Exercise instructions:
From the entries below, tally the lines with "proved" in them and reply with that figure only.

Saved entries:
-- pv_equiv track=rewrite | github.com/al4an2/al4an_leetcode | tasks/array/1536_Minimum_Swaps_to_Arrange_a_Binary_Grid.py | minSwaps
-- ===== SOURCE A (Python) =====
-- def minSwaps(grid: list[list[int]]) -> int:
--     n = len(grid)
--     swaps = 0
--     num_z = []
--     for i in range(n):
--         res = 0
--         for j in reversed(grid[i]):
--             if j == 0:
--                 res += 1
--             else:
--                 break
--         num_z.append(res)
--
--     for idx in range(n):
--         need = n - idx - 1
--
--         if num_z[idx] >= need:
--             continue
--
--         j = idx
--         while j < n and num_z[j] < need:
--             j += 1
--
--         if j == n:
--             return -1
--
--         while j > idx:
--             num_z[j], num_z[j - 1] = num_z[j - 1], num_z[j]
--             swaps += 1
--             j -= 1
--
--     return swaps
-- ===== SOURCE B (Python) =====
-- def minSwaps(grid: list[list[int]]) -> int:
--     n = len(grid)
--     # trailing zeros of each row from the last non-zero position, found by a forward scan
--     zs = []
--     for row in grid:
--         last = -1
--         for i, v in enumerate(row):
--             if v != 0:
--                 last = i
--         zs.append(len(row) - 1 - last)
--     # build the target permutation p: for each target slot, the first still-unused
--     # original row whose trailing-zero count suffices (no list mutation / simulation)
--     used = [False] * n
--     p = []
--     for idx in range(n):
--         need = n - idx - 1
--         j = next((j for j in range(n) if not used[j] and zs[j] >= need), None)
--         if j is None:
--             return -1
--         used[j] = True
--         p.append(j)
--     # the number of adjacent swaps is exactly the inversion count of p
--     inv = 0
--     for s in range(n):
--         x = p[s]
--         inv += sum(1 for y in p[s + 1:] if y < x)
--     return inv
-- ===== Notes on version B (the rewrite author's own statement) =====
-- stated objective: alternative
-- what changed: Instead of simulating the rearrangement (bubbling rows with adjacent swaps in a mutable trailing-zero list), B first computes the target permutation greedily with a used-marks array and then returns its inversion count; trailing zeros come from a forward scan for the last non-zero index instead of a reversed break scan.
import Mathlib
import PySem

...

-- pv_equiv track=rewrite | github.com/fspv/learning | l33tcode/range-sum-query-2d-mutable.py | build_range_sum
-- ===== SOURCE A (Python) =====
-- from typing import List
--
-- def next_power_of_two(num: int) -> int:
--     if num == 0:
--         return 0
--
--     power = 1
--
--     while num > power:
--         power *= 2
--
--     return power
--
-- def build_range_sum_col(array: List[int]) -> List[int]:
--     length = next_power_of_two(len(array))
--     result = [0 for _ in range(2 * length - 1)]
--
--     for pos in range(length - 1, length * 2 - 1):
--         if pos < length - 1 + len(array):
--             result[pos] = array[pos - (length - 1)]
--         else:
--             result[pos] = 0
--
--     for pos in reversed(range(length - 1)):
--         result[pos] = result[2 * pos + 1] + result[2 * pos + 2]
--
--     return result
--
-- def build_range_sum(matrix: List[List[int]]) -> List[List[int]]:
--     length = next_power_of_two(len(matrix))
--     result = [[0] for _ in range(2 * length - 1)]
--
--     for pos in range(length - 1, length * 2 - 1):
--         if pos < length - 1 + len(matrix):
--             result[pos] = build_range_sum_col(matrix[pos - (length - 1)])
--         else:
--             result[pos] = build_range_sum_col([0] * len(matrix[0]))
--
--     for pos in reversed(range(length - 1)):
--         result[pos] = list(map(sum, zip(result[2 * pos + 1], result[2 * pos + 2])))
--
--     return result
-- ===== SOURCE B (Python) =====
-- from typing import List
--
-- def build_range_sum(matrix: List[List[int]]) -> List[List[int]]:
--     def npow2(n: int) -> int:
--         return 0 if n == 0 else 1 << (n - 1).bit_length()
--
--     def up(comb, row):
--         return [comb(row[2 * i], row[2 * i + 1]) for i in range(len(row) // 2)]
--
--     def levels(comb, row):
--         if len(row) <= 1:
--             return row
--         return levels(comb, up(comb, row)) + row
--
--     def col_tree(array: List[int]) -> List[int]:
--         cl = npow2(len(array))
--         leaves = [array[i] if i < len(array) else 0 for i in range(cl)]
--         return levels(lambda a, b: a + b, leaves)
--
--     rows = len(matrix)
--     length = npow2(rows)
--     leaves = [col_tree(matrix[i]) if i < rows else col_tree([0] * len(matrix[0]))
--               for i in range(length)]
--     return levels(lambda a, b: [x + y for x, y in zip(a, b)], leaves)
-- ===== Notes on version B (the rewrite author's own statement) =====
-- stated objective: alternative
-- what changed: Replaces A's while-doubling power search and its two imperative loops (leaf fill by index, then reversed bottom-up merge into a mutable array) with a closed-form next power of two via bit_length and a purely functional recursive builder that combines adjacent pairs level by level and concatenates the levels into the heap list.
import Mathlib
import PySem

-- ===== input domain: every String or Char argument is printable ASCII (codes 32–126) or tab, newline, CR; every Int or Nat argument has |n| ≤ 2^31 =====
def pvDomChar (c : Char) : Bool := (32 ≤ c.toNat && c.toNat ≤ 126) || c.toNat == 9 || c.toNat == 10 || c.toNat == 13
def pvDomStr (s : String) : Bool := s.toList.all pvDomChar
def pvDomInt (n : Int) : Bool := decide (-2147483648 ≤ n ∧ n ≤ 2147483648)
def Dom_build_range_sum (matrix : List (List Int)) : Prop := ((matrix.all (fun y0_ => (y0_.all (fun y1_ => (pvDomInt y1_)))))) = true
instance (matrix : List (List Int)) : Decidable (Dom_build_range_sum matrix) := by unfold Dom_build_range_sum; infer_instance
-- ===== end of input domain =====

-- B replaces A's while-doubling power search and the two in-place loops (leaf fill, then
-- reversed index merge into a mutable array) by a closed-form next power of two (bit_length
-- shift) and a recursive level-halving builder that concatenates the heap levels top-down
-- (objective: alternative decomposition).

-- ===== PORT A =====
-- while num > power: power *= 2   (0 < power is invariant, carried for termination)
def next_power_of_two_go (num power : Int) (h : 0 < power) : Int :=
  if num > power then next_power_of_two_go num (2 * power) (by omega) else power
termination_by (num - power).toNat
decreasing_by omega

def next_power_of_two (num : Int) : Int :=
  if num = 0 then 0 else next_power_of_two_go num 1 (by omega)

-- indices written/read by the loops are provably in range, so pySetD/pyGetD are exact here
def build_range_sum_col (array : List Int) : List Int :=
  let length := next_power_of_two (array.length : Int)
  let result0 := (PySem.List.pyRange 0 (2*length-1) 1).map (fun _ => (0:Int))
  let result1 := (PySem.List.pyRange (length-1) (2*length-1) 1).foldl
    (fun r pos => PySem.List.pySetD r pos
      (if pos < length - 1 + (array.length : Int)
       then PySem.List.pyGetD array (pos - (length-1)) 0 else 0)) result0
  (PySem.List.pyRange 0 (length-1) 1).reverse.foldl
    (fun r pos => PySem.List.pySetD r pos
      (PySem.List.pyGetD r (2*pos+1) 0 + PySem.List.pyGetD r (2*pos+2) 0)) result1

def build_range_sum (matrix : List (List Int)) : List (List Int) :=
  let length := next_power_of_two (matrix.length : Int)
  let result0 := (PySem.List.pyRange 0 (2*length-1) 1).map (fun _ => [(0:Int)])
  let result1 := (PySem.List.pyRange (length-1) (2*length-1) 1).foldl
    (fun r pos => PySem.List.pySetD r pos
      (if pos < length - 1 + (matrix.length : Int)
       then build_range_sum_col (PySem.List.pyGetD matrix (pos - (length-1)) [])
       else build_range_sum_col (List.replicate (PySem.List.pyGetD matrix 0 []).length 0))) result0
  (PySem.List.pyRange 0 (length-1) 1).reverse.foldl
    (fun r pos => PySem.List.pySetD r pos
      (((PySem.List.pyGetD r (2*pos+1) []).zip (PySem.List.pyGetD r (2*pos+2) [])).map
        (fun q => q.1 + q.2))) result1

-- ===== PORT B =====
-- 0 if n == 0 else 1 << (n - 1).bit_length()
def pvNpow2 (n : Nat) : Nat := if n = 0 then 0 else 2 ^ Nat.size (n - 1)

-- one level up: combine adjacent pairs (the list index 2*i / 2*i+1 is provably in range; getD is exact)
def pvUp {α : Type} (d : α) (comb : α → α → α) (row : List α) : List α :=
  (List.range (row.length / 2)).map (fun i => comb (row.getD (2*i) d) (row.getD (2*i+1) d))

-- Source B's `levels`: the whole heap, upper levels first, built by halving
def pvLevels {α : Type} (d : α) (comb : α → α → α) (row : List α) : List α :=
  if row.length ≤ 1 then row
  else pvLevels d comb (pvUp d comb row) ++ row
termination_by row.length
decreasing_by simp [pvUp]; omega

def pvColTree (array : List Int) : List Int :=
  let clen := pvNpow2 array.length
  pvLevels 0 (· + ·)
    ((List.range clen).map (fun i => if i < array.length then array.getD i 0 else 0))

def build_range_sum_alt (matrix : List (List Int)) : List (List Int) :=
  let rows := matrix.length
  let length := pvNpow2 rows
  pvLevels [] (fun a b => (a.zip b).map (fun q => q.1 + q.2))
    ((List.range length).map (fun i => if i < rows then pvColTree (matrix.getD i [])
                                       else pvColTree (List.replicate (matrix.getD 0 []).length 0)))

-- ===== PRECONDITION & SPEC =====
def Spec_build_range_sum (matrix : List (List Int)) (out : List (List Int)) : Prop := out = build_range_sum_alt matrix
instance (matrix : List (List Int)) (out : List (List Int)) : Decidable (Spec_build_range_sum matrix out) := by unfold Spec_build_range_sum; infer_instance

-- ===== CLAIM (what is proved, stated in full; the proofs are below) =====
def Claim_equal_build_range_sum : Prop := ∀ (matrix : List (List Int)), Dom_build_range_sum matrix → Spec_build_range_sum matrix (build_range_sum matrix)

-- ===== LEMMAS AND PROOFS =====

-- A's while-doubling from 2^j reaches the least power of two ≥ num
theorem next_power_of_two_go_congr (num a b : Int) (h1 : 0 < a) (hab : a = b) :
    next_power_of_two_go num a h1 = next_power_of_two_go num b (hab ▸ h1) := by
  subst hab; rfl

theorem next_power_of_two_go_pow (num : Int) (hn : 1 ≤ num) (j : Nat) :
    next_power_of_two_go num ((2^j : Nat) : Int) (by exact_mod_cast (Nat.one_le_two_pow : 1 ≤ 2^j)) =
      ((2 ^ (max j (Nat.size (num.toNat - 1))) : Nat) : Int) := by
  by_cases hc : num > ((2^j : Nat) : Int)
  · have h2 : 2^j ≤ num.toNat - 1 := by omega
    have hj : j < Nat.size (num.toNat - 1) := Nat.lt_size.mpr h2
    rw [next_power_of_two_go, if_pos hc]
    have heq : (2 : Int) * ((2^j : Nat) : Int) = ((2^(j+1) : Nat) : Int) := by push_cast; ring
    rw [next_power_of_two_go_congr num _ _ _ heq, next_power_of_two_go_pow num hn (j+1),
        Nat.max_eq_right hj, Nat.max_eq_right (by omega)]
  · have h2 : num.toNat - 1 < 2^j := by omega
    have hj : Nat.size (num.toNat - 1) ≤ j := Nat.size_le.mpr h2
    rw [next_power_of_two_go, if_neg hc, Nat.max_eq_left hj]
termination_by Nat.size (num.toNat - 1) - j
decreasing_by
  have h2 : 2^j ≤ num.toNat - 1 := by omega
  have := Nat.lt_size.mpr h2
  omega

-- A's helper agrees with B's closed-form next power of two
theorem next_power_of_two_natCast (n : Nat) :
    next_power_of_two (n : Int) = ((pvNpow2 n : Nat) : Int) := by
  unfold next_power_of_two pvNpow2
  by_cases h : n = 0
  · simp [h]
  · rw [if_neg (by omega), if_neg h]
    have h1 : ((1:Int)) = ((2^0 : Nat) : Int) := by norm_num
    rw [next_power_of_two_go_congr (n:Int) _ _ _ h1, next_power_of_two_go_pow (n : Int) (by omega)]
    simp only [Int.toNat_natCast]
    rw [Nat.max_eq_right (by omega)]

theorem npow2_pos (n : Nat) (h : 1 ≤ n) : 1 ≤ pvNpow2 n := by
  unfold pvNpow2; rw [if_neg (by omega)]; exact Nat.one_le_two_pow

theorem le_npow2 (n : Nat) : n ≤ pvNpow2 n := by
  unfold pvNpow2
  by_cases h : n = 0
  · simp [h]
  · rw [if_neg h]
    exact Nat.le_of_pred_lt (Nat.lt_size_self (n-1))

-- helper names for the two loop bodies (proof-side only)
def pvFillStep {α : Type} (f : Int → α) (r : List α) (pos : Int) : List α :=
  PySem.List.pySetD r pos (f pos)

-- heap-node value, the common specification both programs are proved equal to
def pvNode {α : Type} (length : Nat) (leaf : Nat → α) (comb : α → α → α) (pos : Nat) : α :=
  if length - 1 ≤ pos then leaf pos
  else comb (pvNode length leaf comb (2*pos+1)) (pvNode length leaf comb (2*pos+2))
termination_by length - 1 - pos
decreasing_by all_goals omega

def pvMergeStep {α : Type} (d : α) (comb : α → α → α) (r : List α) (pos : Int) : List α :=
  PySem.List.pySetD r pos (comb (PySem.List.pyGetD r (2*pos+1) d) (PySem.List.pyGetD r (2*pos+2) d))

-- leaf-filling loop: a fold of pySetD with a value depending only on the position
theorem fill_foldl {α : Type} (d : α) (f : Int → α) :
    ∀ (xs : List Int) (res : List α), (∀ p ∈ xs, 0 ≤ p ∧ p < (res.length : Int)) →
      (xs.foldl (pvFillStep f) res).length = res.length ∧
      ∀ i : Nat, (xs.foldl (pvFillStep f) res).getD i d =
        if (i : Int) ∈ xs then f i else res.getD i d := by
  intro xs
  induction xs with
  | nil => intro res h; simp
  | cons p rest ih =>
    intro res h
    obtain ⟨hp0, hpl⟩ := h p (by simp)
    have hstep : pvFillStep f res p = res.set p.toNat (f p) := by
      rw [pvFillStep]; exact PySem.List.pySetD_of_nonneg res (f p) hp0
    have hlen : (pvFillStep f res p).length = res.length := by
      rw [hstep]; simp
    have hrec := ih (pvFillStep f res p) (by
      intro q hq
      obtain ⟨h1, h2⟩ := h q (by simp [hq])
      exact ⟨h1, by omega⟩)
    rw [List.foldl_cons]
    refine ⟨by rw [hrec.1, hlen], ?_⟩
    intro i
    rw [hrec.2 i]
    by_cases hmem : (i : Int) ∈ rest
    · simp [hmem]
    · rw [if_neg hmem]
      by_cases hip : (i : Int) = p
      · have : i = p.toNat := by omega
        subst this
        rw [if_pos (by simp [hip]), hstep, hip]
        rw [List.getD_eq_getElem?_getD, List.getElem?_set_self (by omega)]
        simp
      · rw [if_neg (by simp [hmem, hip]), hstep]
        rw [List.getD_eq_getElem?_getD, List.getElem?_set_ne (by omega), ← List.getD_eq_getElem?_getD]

Output for this exercise:
2